Photo : Martin Labbé
Des négociations entre Couche-Tard et la Confédération des syndicats nationaux (CSN) ont été entamées pour mettre sur pied une première convention collective dans une succursale située à l'angle des rues Jean-Talon Est et d'Iberville, à Montréal.
D'après la centrale syndicale, ces négociations permettront d'améliorer les conditions de travail des salariés.
Les revendications des salariés incluent notamment l'application de la règle de l'ancienneté pour l'octroi des postes, le choix des vacances et des horaires de travail; le respect des lois sur la santé et la sécurité au travail; un « bouton de panique » relié à une centrale pour les urgences; un suivi psychologique en cas de vol à main armée, ainsi que des journées de maladie et des congés.
Selon le vice-président de la Fédération du commerce-CSN, David Bergeron-Cyr, ces demandes sont raisonnables. « Couche-Tard serait bien mal venue de prétendre qu'elle n'a pas les moyens d'offrir des conditions de travail décentes.
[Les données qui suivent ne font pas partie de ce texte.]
-- proof-only name for find at the port's fuel
def rootP (n m : Int) (P : PySem.Dict Int Int) (x : Int) : Int := findB P (fuelB n m) x

theorem findB_root_fixed (n m : Int) (P : PySem.Dict Int Int) (r : Int)
    (h : P.get? r = some r) : ∀ f, 0 < f → findB P f r = r := by
  intro f hf
  cases f with
  | zero => omega
  | succ f' => simp [findB, h]

theorem rootP_root_fixed (n m : Int) (P : PySem.Dict Int Int) (r : Int)
    (h : P.get? r = some r) : rootP n m P r = r :=
  findB_root_fixed n m P r h (fuelB n m) (by simp [fuelB])

theorem find_props (n m : Int) (val : Int × Int → Int) (P : PySem.Dict Int Int)
    (hInv : PInvP n m val P) :
    ∀ N : Nat, ∀ x : Int, domP n m val x → x.toNat ≤ N →
      P.get? (rootP n m P x) = some (rootP n m P x) ∧
      connP n m val x (rootP n m P x) ∧
      rootP n m P x ≤ x ∧
      (∀ f : Nat, x.toNat < f → findB P f x = rootP n m P x) := by
  obtain ⟨hnd, hiso, hval⟩ := hInv
  intro N
  induction N with
  | zero =>
    intro x hdom hle
    obtain ⟨p, hp⟩ := Option.isSome_iff_exists.mp ((hiso x).mpr hdom)
    have hpx := hval x p hp
    have hx0 : 0 ≤ x := (domP_bounds n m val x hdom).1
    have hp0 : 0 ≤ p := (domP_bounds n m val p (connP_dom_right n m val x p hpx.2)).1
    have hpeq : p = x := by omega
    subst hpeq
    have hroot : rootP n m P p = p := rootP_root_fixed n m P p hp
    rw [hroot]
    exact ⟨hp, connP_refl n m val p hdom, le_refl _,
      fun f hf => findB_root_fixed n m P p hp f (by omega)⟩
  | succ N ih =>
    intro x hdom hle
    obtain ⟨p, hp⟩ := Option.isSome_iff_exists.mp ((hiso x).mpr hdom)
    have hpx := hval x p hp
    have hx0 : 0 ≤ x := (domP_bounds n m val x hdom).1
    have hdp : domP n m val p := connP_dom_right n m val x p hpx.2
    have hp0 : 0 ≤ p := (domP_bounds n m val p hdp).1
    by_cases hpeq : p = x
    · subst hpeq
      have hroot : rootP n m P p = p := rootP_root_fixed n m P p hp
      rw [hroot]
      exact ⟨hp, connP_refl n m val p hdom, le_refl _,
        fun f hf => findB_root_fixed n m P p hp f (by omega)⟩
    · have hplt : p < x := by
        rcases lt_or_eq_of_le hpx.1 with h | h
        · exact h
        · exact absurd h hpeq
      have hpN : p.toNat ≤ N := by omega
      obtain ⟨ihr, ihc, ihle, ihf⟩ := ih p hdp hpN
      have hstep : ∀ f : Nat, x.toNat < f → findB P f x = rootP n m P p := by
        intro f hf
        cases f with
        | zero => omega
        | succ f' =>
          rw [findB, hp]
          simp only [if_neg hpeq]
          exact ihf f' (by omega)
      have hrx : rootP n m P x = rootP n m P p :=
        hstep (fuelB n m) (domP_lt_fuel n m val x hdom)
      rw [hrx]
      exact ⟨ihr, connP_trans n m val x p _ hpx.2 ihc, le_trans ihle (le_of_lt hplt),
        fun f hf => hstep f hf⟩

-- effect of parent[u] := v (u, v roots, v < u) on every root
theorem root_insert (n m : Int) (val : Int × Int → Int) (P : PySem.Dict Int Int)
    (hInv : PInvP n m val P) (u v : Int)
    (hu : P.get? u = some u) (hv : P.get? v = some v) (hvu : v < u)
    (hconn : connP n m val u v) :
    PInvP n m val (P.insert u v) ∧
    (∀ x, domP n m val x →
      rootP n m (P.insert u v) x = if rootP n m P x = u then v else rootP n m P x) := by
  obtain ⟨hnd, hiso, hval⟩ := hInv
  have hget : ∀ x, (P.insert u v).get? x = if x = u then some v else P.get? x :=
    fun x => PySem.Dict.get?_insert P u x v
  have hInv' : PInvP n m val (P.insert u v) := by
    refine ⟨PySem.Dict.nodup_keys_insert P u v hnd, ?_, ?_⟩
    · intro x
      rw [hget]
      by_cases hx : x = u
      · rw [if_pos hx, hx]
        simp only [Option.isSome_some, true_iff]
        exact connP_dom_left n m val u v hconn
      · rw [if_neg hx]
        exact hiso x
    · intro x p h
      rw [hget] at h
      by_cases hx : x = u
      · rw [if_pos hx] at h
        injection h with h
        rw [hx, ← h]
        exact ⟨le_of_lt hvu, hconn⟩
      · rw [if_neg hx] at h
        exact hval x p h
  refine ⟨hInv', ?_⟩
  have hdv : domP n m val v := connP_dom_right n m val u v hconn
  have hv0 : 0 ≤ v := (domP_bounds n m val v hdv).1
  have hvne : v ≠ u := ne_of_lt hvu
  have hrootu' : ∀ f : Nat, 0 < f → findB (P.insert u v) f u = v := by
    intro f hf
    cases f with
    | zero => omega
    | succ f' =>
      rw [findB]
      rw [show (P.insert u v).get? u = some v from by rw [hget]; simp]
      simp only [if_neg hvne]
      cases f' with
      | zero => rfl
      | succ f'' =>
        exact findB_root_fixed n m (P.insert u v) v
          (by rw [hget, if_neg hvne]; exact hv) (f'' + 1) (by omega)
  have main : ∀ N : Nat, ∀ x, domP n m val x → x.toNat ≤ N →
      rootP n m (P.insert u v) x = if rootP n m P x = u then v else rootP n m P x := by
    intro N
    induction N with
    | zero =>
      intro x hdom hle
      obtain ⟨p, hp⟩ := Option.isSome_iff_exists.mp ((hiso x).mpr hdom)
      have hpx := hval x p hp
      have hx0 : 0 ≤ x := (domP_bounds n m val x hdom).1
      have hp0 : 0 ≤ p := (domP_bounds n m val p (connP_dom_right n m val x p hpx.2)).1
      have hpeq : p = x := by omega
      subst hpeq
      have hxu : p ≠ u := by
        intro h
        have hu0 : 0 ≤ u := (domP_bounds n m val u (connP_dom_left n m val u v hconn)).1
        omega
      have h1 : rootP n m P p = p := rootP_root_fixed n m P p hp
      have h2 : rootP n m (P.insert u v) p = p :=
        rootP_root_fixed n m (P.insert u v) p (by rw [hget, if_neg hxu]; exact hp)
      rw [h1, h2, if_neg hxu]
    | succ N ih =>
      intro x hdom hle
      by_cases hxu : x = u
      · subst hxu
        have h1 : rootP n m P x = x := rootP_root_fixed n m P x hu
        rw [h1, if_pos rfl]
        exact hrootu' (fuelB n m) (by rw [fuelB]; omega)
      · obtain ⟨p, hp⟩ := Option.isSome_iff_exists.mp ((hiso x).mpr hdom)
        have hpx := hval x p hp
        have hx0 : 0 ≤ x := (domP_bounds n m val x hdom).1
        have hdp : domP n m val p := connP_dom_right n m val x p hpx.2
        have hp0 : 0 ≤ p := (domP_bounds n m val p hdp).1
        have hp' : (P.insert u v).get? x = some p := by rw [hget, if_neg hxu]; exact hp
        by_cases hpeq : p = x
        · subst hpeq
          have h1 : rootP n m P p = p := rootP_root_fixed n m P p hp
          have h2 : rootP n m (P.insert u v) p = p :=
            rootP_root_fixed n m (P.insert u v) p hp'
          rw [h1, h2, if_neg hxu]
        · have hplt : p < x := by
            rcases lt_or_eq_of_le hpx.1 with h | h
            · exact h
            · exact absurd h hpeq
          have hfx := domP_lt_fuel n m val x hdom
          have hfuelsucc : fuelB n m = (n.toNat * m.toNat) + 1 := rfl
          have hstepP : rootP n m P x = rootP n m P p := by
            rw [rootP, hfuelsucc, findB, hp]
            simp only [if_neg hpeq]
            exact (find_props n m val P ⟨hnd, hiso, hval⟩ p.toNat p hdp le_rfl).2.2.2
              (n.toNat * m.toNat) (by rw [hfuelsucc] at hfx; omega)
          have hstepP' : rootP n m (P.insert u v) x = rootP n m (P.insert u v) p := by
            rw [rootP, hfuelsucc, findB, hp']
            simp only [if_neg hpeq]
            exact (find_props n m val (P.insert u v) hInv' p.toNat p hdp le_rfl).2.2.2
              (n.toNat * m.toNat) (by rw [hfuelsucc] at hfx; omega)
          rw [hstepP, hstepP']
          exact ih p hdp (by omega)
  intro x hdom
  exact main x.toNat x hdom (le_refl _)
Certes, cela implique des changements aux pratiques de Couche-Tard, mais l'ère de l'arbitraire patronal mur à mur est révolue », a-t-il souligné.
La Commission des relations du travail avait accrédité un syndicat CSN pour représenter les travailleurs du dépanneur Couche-Tard de la rue Jean-Talon en février dernier.
Le dépanneur était ainsi devenu le premier de l'histoire du Québec à obtenir une accréditation syndicale.
Les deux autres magasins syndiqués de la chaîne, situés à Saint-Hubert et à Saint-Liboire, en Montérégie, entameront eux aussi des négociations sous peu.
Le Couche-Tard situé au coin des rues Saint-Denis et Beaubien, dont les employés étaient en démarche de syndicalisation depuis plusieurs semaines, a fermé ses portes au printemps.
L'entreprise soutient que sa fermeture était nécessaire par manque de rentabilité, mais les employés y voyaient plutôt une manoeuvre antisyndicale. La CSN avait dénoncé sa fermeture en mai dernier.